WORK REQUIRED:
Set down exactly the entries below, beginning at their first line and ending at the line with "en la funcion cargar_nombres_participantes_valido2()".

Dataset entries

□ □ □ □ □ □ □

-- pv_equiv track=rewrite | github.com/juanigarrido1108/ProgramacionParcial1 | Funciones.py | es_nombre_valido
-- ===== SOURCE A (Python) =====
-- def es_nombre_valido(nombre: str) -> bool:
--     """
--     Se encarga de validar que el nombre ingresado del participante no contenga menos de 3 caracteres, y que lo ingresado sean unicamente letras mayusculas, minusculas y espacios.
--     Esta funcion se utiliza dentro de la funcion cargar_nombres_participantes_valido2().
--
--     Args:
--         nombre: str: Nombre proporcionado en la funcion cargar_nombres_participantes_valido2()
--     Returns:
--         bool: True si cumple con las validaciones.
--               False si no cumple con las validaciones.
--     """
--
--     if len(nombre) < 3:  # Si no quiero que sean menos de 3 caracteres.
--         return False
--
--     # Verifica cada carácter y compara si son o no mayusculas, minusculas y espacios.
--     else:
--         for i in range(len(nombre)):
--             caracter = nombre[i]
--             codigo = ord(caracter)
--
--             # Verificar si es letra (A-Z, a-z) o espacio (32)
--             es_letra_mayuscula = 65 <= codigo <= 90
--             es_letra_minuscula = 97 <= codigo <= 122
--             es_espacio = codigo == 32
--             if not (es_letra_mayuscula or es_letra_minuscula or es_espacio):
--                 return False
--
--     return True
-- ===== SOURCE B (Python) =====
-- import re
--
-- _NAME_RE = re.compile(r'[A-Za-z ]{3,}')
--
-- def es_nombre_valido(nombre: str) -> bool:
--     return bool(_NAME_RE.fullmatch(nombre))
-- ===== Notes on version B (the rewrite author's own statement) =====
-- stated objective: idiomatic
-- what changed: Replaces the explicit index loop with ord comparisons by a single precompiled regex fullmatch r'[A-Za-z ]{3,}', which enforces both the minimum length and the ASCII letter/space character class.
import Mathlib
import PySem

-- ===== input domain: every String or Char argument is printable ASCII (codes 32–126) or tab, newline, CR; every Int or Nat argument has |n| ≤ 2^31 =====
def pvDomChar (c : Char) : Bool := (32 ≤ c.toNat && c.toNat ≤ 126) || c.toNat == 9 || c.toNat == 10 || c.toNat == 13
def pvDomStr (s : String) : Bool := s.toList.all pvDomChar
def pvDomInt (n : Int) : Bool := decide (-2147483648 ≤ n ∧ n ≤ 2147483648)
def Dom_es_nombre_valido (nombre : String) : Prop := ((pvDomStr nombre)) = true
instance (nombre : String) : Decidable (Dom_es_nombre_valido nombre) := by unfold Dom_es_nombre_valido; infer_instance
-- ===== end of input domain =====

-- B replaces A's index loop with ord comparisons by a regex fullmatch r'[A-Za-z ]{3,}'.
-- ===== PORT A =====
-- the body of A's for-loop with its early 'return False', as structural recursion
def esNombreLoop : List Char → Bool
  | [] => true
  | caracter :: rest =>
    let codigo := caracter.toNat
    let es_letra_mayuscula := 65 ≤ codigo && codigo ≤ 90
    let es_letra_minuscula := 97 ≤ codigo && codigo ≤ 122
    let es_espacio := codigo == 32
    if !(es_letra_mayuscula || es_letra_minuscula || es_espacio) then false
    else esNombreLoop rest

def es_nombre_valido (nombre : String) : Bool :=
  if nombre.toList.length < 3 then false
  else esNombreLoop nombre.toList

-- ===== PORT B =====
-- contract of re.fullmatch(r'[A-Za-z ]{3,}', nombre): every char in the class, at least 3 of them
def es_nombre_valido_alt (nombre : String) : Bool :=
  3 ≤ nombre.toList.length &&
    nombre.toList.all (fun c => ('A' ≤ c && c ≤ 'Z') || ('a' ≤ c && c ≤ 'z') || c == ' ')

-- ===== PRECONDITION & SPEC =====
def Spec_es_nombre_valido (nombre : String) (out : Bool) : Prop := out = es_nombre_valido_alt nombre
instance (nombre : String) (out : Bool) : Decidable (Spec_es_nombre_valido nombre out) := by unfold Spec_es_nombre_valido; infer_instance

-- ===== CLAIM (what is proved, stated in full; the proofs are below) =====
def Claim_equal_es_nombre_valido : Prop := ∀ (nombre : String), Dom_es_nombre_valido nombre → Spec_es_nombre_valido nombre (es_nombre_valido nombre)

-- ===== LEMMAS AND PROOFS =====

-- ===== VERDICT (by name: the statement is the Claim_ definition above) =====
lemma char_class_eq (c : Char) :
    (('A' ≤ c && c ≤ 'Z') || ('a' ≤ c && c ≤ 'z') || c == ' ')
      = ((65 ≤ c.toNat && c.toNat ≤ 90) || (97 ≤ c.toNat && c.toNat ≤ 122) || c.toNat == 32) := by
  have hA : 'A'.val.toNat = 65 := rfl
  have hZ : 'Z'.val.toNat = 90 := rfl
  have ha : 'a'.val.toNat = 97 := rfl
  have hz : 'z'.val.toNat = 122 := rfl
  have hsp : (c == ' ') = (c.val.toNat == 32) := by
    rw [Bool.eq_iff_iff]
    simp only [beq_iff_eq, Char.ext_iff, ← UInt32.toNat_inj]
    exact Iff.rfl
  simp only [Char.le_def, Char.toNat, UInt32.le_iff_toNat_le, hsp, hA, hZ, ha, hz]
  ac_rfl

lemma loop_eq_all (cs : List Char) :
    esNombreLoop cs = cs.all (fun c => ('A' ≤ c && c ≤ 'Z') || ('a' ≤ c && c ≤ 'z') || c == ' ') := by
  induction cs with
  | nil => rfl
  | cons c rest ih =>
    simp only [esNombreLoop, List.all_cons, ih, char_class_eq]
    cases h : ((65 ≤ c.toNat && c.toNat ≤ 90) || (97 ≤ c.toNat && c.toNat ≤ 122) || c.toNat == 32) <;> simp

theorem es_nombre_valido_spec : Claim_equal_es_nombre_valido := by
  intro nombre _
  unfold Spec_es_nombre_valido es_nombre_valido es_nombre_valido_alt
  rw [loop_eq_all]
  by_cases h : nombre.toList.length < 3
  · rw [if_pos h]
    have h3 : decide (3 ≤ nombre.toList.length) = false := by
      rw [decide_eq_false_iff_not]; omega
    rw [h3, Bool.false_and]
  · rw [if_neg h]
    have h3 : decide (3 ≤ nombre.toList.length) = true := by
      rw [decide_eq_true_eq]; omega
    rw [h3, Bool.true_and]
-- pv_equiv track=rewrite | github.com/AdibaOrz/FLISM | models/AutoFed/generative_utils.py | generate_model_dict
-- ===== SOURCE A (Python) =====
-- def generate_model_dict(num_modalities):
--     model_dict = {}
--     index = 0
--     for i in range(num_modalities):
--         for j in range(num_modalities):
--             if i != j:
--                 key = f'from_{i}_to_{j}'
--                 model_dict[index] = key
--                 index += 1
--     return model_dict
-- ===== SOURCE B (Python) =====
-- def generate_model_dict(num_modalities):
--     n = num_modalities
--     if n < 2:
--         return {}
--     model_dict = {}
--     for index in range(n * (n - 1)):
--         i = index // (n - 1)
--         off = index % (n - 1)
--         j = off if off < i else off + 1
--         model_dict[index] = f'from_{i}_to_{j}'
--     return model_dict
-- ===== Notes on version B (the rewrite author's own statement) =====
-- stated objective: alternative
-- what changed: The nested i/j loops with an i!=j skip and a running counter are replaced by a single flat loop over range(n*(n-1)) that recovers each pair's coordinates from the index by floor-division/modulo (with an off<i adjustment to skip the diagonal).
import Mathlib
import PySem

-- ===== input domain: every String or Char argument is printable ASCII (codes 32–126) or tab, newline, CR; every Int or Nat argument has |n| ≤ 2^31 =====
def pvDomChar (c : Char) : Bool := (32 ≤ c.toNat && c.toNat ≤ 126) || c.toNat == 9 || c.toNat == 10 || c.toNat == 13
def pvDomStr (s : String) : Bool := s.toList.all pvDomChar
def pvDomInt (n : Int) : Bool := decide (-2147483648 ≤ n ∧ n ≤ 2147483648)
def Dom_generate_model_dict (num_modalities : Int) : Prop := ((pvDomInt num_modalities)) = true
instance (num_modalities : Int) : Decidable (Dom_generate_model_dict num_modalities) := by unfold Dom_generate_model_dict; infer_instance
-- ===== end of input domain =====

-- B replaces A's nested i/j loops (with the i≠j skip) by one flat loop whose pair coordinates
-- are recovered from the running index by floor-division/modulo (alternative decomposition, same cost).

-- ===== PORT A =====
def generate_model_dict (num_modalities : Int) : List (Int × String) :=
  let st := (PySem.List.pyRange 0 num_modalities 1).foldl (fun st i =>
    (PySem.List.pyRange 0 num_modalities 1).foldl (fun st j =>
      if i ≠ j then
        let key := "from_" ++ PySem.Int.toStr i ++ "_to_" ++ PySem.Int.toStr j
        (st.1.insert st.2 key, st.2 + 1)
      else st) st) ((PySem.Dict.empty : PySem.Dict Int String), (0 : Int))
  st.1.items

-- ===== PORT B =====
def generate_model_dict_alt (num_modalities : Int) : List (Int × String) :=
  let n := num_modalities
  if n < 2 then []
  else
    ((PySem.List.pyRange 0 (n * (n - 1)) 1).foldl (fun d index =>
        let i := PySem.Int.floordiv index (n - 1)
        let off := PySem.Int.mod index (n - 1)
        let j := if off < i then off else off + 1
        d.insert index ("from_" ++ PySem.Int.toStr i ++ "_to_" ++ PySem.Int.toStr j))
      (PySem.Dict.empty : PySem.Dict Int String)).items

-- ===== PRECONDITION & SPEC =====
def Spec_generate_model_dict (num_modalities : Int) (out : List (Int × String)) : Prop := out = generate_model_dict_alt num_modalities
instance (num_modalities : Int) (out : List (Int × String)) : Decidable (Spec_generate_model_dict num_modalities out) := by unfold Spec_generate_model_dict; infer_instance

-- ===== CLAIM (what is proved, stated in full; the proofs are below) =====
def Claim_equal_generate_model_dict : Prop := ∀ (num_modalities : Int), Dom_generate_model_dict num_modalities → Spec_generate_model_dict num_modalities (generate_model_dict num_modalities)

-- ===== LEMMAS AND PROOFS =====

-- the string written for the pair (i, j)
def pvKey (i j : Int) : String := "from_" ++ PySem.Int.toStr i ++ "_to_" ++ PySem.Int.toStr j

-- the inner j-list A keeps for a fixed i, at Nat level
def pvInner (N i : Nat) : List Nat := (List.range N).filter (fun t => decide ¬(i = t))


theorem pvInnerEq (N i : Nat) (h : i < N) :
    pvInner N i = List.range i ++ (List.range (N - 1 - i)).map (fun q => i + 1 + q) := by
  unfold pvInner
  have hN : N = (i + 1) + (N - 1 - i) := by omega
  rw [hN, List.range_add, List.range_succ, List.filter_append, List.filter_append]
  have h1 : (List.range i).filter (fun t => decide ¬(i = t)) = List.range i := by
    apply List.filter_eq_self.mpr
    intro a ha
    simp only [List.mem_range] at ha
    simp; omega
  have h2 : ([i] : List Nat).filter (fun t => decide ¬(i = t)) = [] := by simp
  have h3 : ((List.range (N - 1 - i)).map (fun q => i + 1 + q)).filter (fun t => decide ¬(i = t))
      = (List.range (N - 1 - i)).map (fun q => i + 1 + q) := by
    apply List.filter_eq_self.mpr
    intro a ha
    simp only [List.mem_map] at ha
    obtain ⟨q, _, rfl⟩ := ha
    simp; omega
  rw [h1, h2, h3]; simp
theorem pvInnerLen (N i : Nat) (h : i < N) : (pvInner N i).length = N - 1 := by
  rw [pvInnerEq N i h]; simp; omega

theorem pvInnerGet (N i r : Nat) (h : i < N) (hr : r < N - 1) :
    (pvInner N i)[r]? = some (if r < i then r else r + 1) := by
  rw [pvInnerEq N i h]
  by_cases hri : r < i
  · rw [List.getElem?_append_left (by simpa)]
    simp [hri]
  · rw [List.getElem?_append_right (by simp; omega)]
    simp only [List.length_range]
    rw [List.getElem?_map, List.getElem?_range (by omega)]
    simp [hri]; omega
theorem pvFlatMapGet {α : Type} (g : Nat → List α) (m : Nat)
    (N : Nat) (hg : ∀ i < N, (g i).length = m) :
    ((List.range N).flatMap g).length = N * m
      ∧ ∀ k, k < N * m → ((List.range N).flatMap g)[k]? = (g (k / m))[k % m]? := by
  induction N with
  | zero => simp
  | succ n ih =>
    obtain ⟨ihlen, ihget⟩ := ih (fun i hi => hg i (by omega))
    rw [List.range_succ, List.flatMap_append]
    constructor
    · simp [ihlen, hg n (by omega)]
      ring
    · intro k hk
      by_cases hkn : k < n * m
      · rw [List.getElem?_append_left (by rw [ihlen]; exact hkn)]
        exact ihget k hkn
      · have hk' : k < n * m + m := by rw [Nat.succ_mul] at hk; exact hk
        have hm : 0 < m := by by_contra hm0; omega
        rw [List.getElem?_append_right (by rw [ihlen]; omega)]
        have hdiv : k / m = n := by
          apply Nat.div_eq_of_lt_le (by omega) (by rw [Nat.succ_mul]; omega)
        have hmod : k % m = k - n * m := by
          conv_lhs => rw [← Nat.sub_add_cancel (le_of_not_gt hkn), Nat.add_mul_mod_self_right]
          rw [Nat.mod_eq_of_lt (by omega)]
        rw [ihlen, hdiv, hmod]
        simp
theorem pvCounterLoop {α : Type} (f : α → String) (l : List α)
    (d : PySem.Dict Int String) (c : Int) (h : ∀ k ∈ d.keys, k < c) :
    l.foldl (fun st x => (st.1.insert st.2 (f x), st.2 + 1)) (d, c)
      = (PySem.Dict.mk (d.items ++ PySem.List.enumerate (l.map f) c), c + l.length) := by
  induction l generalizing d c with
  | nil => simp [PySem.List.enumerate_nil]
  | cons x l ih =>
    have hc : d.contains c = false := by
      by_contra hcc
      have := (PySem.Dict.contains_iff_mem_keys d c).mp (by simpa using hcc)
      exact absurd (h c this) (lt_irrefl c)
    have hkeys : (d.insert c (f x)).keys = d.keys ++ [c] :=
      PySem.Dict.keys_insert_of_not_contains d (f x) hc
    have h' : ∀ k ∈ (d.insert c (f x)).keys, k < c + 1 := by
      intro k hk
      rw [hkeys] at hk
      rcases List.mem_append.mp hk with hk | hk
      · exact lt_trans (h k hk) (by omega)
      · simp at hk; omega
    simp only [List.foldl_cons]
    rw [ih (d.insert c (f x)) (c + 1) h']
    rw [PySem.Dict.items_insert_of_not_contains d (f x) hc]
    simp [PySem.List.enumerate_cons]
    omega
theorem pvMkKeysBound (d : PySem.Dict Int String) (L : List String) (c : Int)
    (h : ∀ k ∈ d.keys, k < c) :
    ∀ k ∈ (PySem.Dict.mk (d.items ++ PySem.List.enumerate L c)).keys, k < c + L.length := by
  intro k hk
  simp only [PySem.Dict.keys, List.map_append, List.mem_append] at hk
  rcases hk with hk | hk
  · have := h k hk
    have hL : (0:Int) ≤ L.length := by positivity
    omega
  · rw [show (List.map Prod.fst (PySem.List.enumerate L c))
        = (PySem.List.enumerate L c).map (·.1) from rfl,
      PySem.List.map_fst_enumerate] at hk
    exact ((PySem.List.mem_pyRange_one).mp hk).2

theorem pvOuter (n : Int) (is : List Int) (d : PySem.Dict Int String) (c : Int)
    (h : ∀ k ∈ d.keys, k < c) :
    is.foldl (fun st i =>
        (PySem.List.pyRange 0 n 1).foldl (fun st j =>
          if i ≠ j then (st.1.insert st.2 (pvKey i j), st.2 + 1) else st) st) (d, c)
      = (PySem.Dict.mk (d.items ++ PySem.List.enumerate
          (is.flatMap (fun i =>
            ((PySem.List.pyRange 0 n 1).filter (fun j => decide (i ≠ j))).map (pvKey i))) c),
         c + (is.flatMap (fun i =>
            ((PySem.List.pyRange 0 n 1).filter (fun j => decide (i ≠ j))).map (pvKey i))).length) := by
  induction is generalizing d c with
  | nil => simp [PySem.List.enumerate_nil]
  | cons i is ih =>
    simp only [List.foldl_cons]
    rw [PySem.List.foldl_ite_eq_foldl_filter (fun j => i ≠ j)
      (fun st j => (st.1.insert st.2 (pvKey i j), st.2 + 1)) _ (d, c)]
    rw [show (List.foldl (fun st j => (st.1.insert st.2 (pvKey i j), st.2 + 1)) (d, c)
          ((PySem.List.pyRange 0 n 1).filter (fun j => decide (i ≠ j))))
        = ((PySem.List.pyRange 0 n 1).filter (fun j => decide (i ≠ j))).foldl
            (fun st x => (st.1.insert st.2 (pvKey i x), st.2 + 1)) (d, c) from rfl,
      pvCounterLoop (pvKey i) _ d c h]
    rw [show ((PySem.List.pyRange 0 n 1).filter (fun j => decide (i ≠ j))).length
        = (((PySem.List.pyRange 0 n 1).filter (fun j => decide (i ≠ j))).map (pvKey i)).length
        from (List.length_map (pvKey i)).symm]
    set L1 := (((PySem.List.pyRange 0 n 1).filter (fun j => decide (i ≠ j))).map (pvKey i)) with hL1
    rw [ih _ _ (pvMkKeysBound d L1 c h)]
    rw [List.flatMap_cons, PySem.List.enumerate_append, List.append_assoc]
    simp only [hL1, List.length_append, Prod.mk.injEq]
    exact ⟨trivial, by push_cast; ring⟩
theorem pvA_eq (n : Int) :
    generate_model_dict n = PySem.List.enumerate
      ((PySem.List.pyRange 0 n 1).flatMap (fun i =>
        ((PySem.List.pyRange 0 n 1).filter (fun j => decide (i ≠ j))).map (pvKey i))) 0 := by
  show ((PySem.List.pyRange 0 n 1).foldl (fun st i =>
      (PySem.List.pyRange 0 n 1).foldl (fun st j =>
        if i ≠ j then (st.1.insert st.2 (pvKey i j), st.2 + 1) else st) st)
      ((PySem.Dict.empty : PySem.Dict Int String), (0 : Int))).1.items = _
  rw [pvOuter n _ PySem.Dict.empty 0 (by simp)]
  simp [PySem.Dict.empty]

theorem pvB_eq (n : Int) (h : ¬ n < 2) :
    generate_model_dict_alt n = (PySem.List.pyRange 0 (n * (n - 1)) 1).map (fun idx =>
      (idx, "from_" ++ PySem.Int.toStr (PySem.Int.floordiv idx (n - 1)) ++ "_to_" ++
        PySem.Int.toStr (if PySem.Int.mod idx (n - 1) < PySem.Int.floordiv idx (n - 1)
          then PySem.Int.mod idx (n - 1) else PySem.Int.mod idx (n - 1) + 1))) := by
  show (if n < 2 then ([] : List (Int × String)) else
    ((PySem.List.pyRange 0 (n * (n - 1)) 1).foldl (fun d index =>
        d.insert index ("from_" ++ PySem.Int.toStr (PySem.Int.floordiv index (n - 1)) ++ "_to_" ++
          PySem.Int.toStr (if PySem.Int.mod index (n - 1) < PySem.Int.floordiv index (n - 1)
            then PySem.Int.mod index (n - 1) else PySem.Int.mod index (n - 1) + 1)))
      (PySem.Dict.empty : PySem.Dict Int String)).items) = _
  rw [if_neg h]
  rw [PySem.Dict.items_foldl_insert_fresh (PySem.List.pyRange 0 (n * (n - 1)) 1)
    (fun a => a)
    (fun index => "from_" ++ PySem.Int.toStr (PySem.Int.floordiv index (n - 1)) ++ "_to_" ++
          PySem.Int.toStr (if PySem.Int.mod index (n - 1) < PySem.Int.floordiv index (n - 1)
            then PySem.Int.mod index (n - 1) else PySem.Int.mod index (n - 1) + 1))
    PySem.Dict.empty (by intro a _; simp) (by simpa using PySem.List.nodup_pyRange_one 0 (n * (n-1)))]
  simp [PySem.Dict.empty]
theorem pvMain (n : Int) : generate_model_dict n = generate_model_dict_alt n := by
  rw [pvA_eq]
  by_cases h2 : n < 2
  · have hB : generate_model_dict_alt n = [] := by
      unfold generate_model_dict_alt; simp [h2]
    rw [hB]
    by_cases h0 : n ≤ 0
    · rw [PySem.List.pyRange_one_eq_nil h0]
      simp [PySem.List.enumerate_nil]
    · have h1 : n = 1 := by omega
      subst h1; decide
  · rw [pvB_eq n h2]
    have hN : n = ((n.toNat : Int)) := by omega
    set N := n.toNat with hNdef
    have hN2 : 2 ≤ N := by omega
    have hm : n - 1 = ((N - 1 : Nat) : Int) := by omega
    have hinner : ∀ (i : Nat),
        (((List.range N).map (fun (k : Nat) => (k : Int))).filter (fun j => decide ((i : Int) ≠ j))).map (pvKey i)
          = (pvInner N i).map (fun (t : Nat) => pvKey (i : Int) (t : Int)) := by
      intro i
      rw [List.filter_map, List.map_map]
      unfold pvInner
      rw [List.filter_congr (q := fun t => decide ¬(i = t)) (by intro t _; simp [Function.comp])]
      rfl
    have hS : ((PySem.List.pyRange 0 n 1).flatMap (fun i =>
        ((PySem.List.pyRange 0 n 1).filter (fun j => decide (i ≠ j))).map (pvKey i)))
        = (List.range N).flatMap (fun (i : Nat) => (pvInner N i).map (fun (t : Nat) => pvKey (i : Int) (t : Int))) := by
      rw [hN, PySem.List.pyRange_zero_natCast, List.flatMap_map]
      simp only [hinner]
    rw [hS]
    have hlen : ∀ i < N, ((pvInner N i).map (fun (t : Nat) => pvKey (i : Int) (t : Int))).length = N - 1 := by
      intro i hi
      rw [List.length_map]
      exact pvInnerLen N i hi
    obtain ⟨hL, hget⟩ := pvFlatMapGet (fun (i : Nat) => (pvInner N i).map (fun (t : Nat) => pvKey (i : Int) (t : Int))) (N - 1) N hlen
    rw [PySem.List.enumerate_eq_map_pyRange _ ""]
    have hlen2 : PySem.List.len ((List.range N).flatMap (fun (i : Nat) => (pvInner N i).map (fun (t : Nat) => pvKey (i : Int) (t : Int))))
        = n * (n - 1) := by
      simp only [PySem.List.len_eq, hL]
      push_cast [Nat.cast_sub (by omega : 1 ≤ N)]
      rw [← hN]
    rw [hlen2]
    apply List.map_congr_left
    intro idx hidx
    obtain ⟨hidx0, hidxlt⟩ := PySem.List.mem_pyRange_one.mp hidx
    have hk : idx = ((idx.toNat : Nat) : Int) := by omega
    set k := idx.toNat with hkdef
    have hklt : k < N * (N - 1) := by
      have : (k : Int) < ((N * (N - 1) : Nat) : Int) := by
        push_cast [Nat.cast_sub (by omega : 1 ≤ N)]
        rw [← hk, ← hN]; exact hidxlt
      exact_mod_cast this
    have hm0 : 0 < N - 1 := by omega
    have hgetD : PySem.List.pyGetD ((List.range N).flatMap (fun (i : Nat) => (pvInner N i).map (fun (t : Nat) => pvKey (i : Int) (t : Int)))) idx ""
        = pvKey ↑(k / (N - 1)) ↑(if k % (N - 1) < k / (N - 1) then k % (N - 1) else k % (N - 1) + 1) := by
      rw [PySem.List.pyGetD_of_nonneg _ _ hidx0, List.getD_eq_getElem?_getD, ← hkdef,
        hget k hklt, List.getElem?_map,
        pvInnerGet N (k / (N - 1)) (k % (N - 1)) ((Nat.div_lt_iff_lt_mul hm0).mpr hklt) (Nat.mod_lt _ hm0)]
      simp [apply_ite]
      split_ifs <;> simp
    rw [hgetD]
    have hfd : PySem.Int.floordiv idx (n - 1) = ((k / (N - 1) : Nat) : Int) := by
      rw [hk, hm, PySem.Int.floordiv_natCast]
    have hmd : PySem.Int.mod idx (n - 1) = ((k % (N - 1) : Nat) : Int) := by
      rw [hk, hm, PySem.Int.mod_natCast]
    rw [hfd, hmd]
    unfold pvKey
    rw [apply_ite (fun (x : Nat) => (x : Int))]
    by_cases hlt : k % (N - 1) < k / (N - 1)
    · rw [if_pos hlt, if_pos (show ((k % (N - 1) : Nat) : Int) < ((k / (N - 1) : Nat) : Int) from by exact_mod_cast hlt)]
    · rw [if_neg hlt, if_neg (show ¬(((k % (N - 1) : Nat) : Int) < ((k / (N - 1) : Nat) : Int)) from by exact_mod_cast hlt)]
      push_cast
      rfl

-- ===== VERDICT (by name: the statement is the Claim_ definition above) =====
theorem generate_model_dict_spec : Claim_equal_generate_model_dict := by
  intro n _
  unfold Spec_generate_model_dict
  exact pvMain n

□ □ □ □ □ □ □

ANSWER FOR THE TASK:
-- pv_equiv track=rewrite | github.com/juanigarrido1108/ProgramacionParcial1 | Funciones.py | es_nombre_valido
-- ===== SOURCE A (Python) =====
-- def es_nombre_valido(nombre: str) -> bool:
--     """
--     Se encarga de validar que el nombre ingresado del participante no contenga menos de 3 caracteres, y que lo ingresado sean unicamente letras mayusculas, minusculas y espacios.
--     Esta funcion se utiliza dentro de la funcion cargar_nombres_participantes_valido2().
--
--     Args:
--         nombre: str: Nombre proporcionado en la funcion cargar_nombres_participantes_valido2()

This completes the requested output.